I have always been a person who thirsts for kindness and shows of affection.  You would think I’d never been held as a child.  (I was.)  I don’t understand where it comes from, I just know that it has caused me a lot of problems over the years.  People who have selfish motives can utter the sweetest phrase and I am swept away.  I believe them.  Why?  I guess because I want to.  I want to believe that all of the kind things said are intended and sincere.  The bad you can keep, but the good is something I cling to.  Sometimes it bothers me.  It makes me feel very needy.  Not an attractive quality.

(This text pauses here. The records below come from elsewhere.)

-- pv_equiv track=rewrite | github.com/babafemisorinolu/CS541-AgileSoftwareDevelopment | general_functions.py | multipleBirths
-- ===== SOURCE A (Python) =====
-- def multipleBirths(birthdates):
--     birthdate_counts = {}
--     for date in birthdates:
--         if date in birthdate_counts:
--             birthdate_counts[date] += 1
--         else:
--             birthdate_counts[date] = 1
--
--     for count in birthdate_counts.values():
--         if count > 5:
--             return False
--
--     return True
-- ===== SOURCE B (Python) =====
-- def multipleBirths(birthdates):
--     run = 0
--     prev = None
--     for date in sorted(birthdates):
--         if date == prev:
--             run += 1
--             if run > 5:
--                 return False
--         else:
--             prev = date
--             run = 1
--     return True
-- ===== Notes on version B (the rewrite author's own statement) =====
-- stated objective: alternative
-- what changed: B sorts a copy of the list and detects a date occurring more than 5 times by a single run-length scan over the sorted sequence (early exit at run > 5), instead of A's hash-map counting pass followed by a scan over the counts.
import Mathlib
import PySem

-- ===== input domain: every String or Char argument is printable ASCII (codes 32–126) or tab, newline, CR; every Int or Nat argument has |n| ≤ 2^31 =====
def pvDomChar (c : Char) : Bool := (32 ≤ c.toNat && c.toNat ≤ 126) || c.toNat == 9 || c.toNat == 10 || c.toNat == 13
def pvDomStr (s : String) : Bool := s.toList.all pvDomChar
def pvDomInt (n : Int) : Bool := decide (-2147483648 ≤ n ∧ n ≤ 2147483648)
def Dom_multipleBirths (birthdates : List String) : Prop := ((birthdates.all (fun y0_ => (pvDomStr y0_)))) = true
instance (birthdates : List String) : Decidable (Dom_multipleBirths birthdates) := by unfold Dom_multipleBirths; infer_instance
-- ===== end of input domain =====

-- B sorts a copy of the list and detects an over-represented date by one run-length scan
-- over the sorted sequence, instead of A's hash-map counting pass plus a scan over the counts.

-- ===== PORT A =====
-- 'for count in …: if count > 5: return False' then 'return True'
def pvScanCounts : List Int → Bool
  | [] => true
  | c :: rest => if c > 5 then false else pvScanCounts rest

def multipleBirths (birthdates : List String) : Bool :=
  let birthdate_counts :=
    birthdates.foldl (fun d date =>
      if d.contains date then d.insert date (d.getD date 0 + 1)
      else d.insert date 1) PySem.Dict.empty
  pvScanCounts birthdate_counts.values

-- ===== PORT B =====
-- the 'for date in sorted(birthdates)' loop carrying (prev, run), with the early return
def pvRunScan : List String → Option String → Int → Bool
  | [], _, _ => true
  | date :: rest, prev, run =>
    if prev = some date then
      if run + 1 > 5 then false else pvRunScan rest prev (run + 1)
    else pvRunScan rest (some date) 1

def multipleBirths_alt (birthdates : List String) : Bool :=
  pvRunScan (PySem.List.sorted birthdates (fun x => x) false) none 0

-- ===== PRECONDITION & SPEC =====
def Spec_multipleBirths (birthdates : List String) (out : Bool) : Prop := out = multipleBirths_alt birthdates
instance (birthdates : List String) (out : Bool) : Decidable (Spec_multipleBirths birthdates out) := by unfold Spec_multipleBirths; infer_instance

-- ===== CLAIM (what is proved, stated in full; the proofs are below) =====
def Claim_equal_multipleBirths : Prop := ∀ (birthdates : List String), Dom_multipleBirths birthdates → Spec_multipleBirths birthdates (multipleBirths birthdates)

-- ===== LEMMAS AND PROOFS =====

-- Both sides are bridged to this common characterisation: every multiplicity is ≤ 5.
def pvAllLE5 (xs : List String) : Bool := xs.all (fun d => decide (xs.count d ≤ 5))

-- ---- A-side ----

-- A's hand-written counting loop is Counter(xs): both branches insert (old count + 1).
theorem pvFold_eq_insert (xs : List String) (d : PySem.Dict String Int) :
    xs.foldl (fun d date =>
      if d.contains date then d.insert date (d.getD date 0 + 1)
      else d.insert date 1) d
    = xs.foldl (fun d date => d.insert date (d.getD date 0 + 1)) d := by
  induction xs generalizing d with
  | nil => rfl
  | cons x rest ih =>
    simp only [List.foldl_cons]
    rw [show (if d.contains x then d.insert x (d.getD x 0 + 1) else d.insert x 1)
          = d.insert x (d.getD x 0 + 1) from ?_, ih]
    by_cases h : d.contains x = true
    · simp [h]
    · simp only [Bool.not_eq_true] at h
      rw [if_neg (by simp [h]),
        PySem.Dict.getD_of_get?_eq_none d 0 ((PySem.Dict.get?_eq_none_iff_contains d x).mpr h)]
      norm_num

theorem pvScanCounts_eq_all (vs : List Int) :
    pvScanCounts vs = vs.all (fun c => decide (c ≤ 5)) := by
  induction vs with
  | nil => rfl
  | cons c rest ih =>
    simp only [pvScanCounts, List.all_cons, ih]
    by_cases h : c > 5
    · simp [h]
    · simp [h]
      omega

theorem pvA_eq_allLE5 (xs : List String) : multipleBirths xs = pvAllLE5 xs := by
  unfold multipleBirths pvAllLE5
  rw [pvFold_eq_insert, PySem.Dict.foldl_insert_getD_add_one_eq_counter, pvScanCounts_eq_all,
    PySem.Dict.values_eq_map_keys _ (PySem.Dict.nodup_keys_counter xs) 0]
  simp only [List.all_map, PySem.Dict.getD_counter, PySem.Dict.keys_counter]
  rw [Bool.eq_iff_iff]
  simp only [List.all_eq_true, decide_eq_true_eq, PySem.Set.mem_ofList]
  norm_num

-- ---- B-side ----

-- In a ≤-sorted list whose elements all dominate x, the x's form a prefix run.
theorem pvSortedSplit (x : String) :
    ∀ t : List String, t.Pairwise (· ≤ ·) → (∀ y ∈ t, x ≤ y) →
    ∃ r, t = List.replicate (t.count x) x ++ r ∧ x ∉ r ∧ r.Pairwise (· ≤ ·) := by
  intro t
  induction t with
  | nil => intro _ _; exact ⟨[], by simp⟩
  | cons a t' ih =>
    intro hp hb
    by_cases hax : a = x
    · subst hax
      obtain ⟨r, ht', hnr, hpr⟩ := ih (hp.of_cons) (fun y hy => (List.pairwise_cons.mp hp).1 y hy)
      refine ⟨r, ?_, hnr, hpr⟩
      rw [List.count_cons_self, List.replicate_succ, List.cons_append, ← ht']
    · have hx : x ∉ a :: t' := by
        intro hmem
        rcases List.mem_cons.mp hmem with h | hmem
        · exact hax h.symm
        · exact hax (le_antisymm ((List.pairwise_cons.mp hp).1 x hmem) (hb a (by simp)))
      refine ⟨a :: t', ?_, hx, hp⟩
      rw [List.count_eq_zero.mpr hx, List.replicate_zero, List.nil_append]

-- Consuming a run of m copies of the current value just adds m to the counter
-- (the early exit fires exactly when the total exceeds 5).
theorem pvRunScan_replicate (x : String) :
    ∀ (m : Nat) (r : List String) (k : Int), k ≤ 5 →
    pvRunScan (List.replicate m x ++ r) (some x) k
      = if k + m > 5 then false else pvRunScan r (some x) (k + m) := by
  intro m
  induction m with
  | zero => intro r k hk; rw [if_neg (by push_cast; omega)]; simp
  | succ m ih =>
    intro r k hk
    rw [List.replicate_succ, List.cons_append]
    show (if some x = some x then
        if k + 1 > 5 then false
        else pvRunScan (List.replicate m x ++ r) (some x) (k + 1)
      else pvRunScan (List.replicate m x ++ r) (some x) 1) = _
    rw [if_pos rfl]
    by_cases h1 : k + 1 > 5
    · rw [if_pos h1, if_pos (by push_cast; omega)]
    · rw [if_neg h1, ih r (k + 1) (by omega)]
      have hc : ((m : Int) + 1) = (((m + 1 : Nat)) : Int) := by push_cast; ring
      have h2 : k + 1 + (m : Int) = k + (((m + 1 : Nat)) : Int) := by push_cast; ring
      rw [h2]

-- Once the next element differs from prev, the carried (prev, run) state is irrelevant.
theorem pvRunScan_reset (r : List String) (x : String) (k : Int) (hx : x ∉ r) :
    pvRunScan r (some x) k = pvRunScan r none 0 := by
  cases r with
  | nil => rfl
  | cons a rest =>
    have hax : ¬ (some x = some a) := by
      simp only [Option.some.injEq]; rintro rfl; exact hx (by simp)
    simp [pvRunScan, hax]

theorem pvRunScan_sorted :
    ∀ (n : Nat) (ys : List String), ys.length ≤ n → ys.Pairwise (· ≤ ·) →
    pvRunScan ys none 0 = pvAllLE5 ys := by
  intro n
  induction n with
  | zero =>
    intro ys hlen _
    have : ys = [] := List.eq_nil_of_length_eq_zero (Nat.le_zero.mp hlen)
    subst this; rfl
  | succ n ih =>
    intro ys hlen hp
    cases ys with
    | nil => rfl
    | cons x t =>
      obtain ⟨r, ht, hnr, hpr⟩ :=
        pvSortedSplit x t hp.of_cons (fun y hy => (List.pairwise_cons.mp hp).1 y hy)
      set m := t.count x with hm
      have hstep : pvRunScan (x :: t) none 0 = pvRunScan t (some x) 1 := by
        simp [pvRunScan]
      have hrlen : r.length ≤ n := by
        have h1 := hlen
        have h2 : t.length = m + r.length := by
          rw [ht]; simp
        simp only [List.length_cons] at h1
        omega
      have hcx : (x :: t).count x = m + 1 := by
        rw [List.count_cons_self, hm]
      have hcz : ∀ z ∈ r, (x :: t).count z = r.count z := by
        intro z hz
        have hzx : z ≠ x := fun h => hnr (h ▸ hz)
        have hz0 : List.count z (List.replicate m x) = 0 :=
          List.count_eq_zero.mpr (fun h => hzx (List.eq_of_mem_replicate h))
        rw [List.count_cons_of_ne (Ne.symm hzx), ht, List.count_append, hz0, Nat.zero_add]
      have hall : pvAllLE5 (x :: t) = (decide ((m + 1 : Nat) ≤ 5) && pvAllLE5 r) := by
        unfold pvAllLE5
        rw [Bool.eq_iff_iff]
        simp only [Bool.and_eq_true, List.all_eq_true, decide_eq_true_eq]
        constructor
        · intro h
          refine ⟨by rw [← hcx]; exact h x (by simp), fun z hz => ?_⟩
          rw [← hcz z hz]
          exact h z (by
            rw [ht]
            exact List.mem_cons_of_mem _ (List.mem_append_right _ hz))
        · rintro ⟨h1, h2⟩ z hz
          rcases List.mem_cons.mp hz with rfl | hz'
          · rw [hcx]; exact h1
          · rw [ht] at hz'
            rcases List.mem_append.mp hz' with hz' | hz'
            · rw [List.eq_of_mem_replicate hz', hcx]; exact h1
            · rw [hcz z hz']; exact h2 z hz'
      rw [hstep]
      conv_lhs => rw [ht]
      rw [pvRunScan_replicate x m r 1 (by norm_num)]
      by_cases hbig : (1 : Int) + m > 5
      · rw [if_pos hbig, hall]
        have hne : ¬ ((m + 1 : Nat) ≤ 5) := by omega
        simp [hne]
      · rw [if_neg hbig, pvRunScan_reset r x _ hnr, ih r hrlen hpr, hall]
        have hle : (m + 1 : Nat) ≤ 5 := by omega
        simp [hle]

theorem pvB_eq_allLE5 (xs : List String) : multipleBirths_alt xs = pvAllLE5 xs := by
  unfold multipleBirths_alt
  have hperm : (PySem.List.sorted xs (fun x => x) false).Perm xs := PySem.List.sorted_perm xs _ _
  have hp : (PySem.List.sorted xs (fun x => x) false).Pairwise (· ≤ ·) := by
    have := PySem.List.sorted_pairwise (κ := String) xs (fun x => x)
    simpa using this
  rw [pvRunScan_sorted (PySem.List.sorted xs (fun x => x) false).length _ le_rfl hp]
  unfold pvAllLE5
  rw [Bool.eq_iff_iff]
  simp only [List.all_eq_true, decide_eq_true_eq]
  constructor
  · intro h z hz
    rw [← hperm.count_eq]
    exact h z (hperm.mem_iff.mpr hz)
  · intro h z hz
    rw [hperm.count_eq]
    exact h z (hperm.mem_iff.mp hz)

-- ===== VERDICT (by name: the statement is the Claim_ definition above) =====
theorem multipleBirths_spec : Claim_equal_multipleBirths := by
  intro xs _
  unfold Spec_multipleBirths
  rw [pvA_eq_allLE5, pvB_eq_allLE5]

I know a man whose wife adores him.  I mean the woman literally lives and breathes for him.  People often say things like that when trying to be dramatic, but in her case it’s the truth.  He has done things for her that no one else ever cared to, and he has helped her become a stronger, healthier, more vibrant person.  This is the kind of man you usually read about…you rarely meet him.  Despite his obvious love, she has quite often found herself feeling emotionally vulnerable and needy when it comes to compliments, shows of affection, of kindness.  Her husband leads a very busy life and quite often has a lot on his mind.  In those moments, when life is hectic and his mind is heavy, she worries that he doesn’t see her as he once did.  That his passion for her has worn away.  It’s not an easy subject to discuss, so she has sometimes behaved in ways that are contrary to her better nature.  The thing is, I know him better than she does.  He loves her completely and fully.  He does everything in his power to be everything he can be for her.  Sometimes it’s not easy for him.  He has his own burdens to bear, in great part for her.  I wish I could explain to her that if she just accepts on faith that someday soon he will feel like himself again, he will feel even better about things because of her understanding.  Her uncertainty is unfounded.

Who knows what makes us feel the way we do sometimes…emotions are strange things.  They can bring out unattractive qualities, selfish qualities.  They can bring out beauty and love and compassion.  I have to work on that myself.  I can’t ask anyone to do it for me.  I have to believe in the good I am shown, and know that great things are unfolding for my family and I.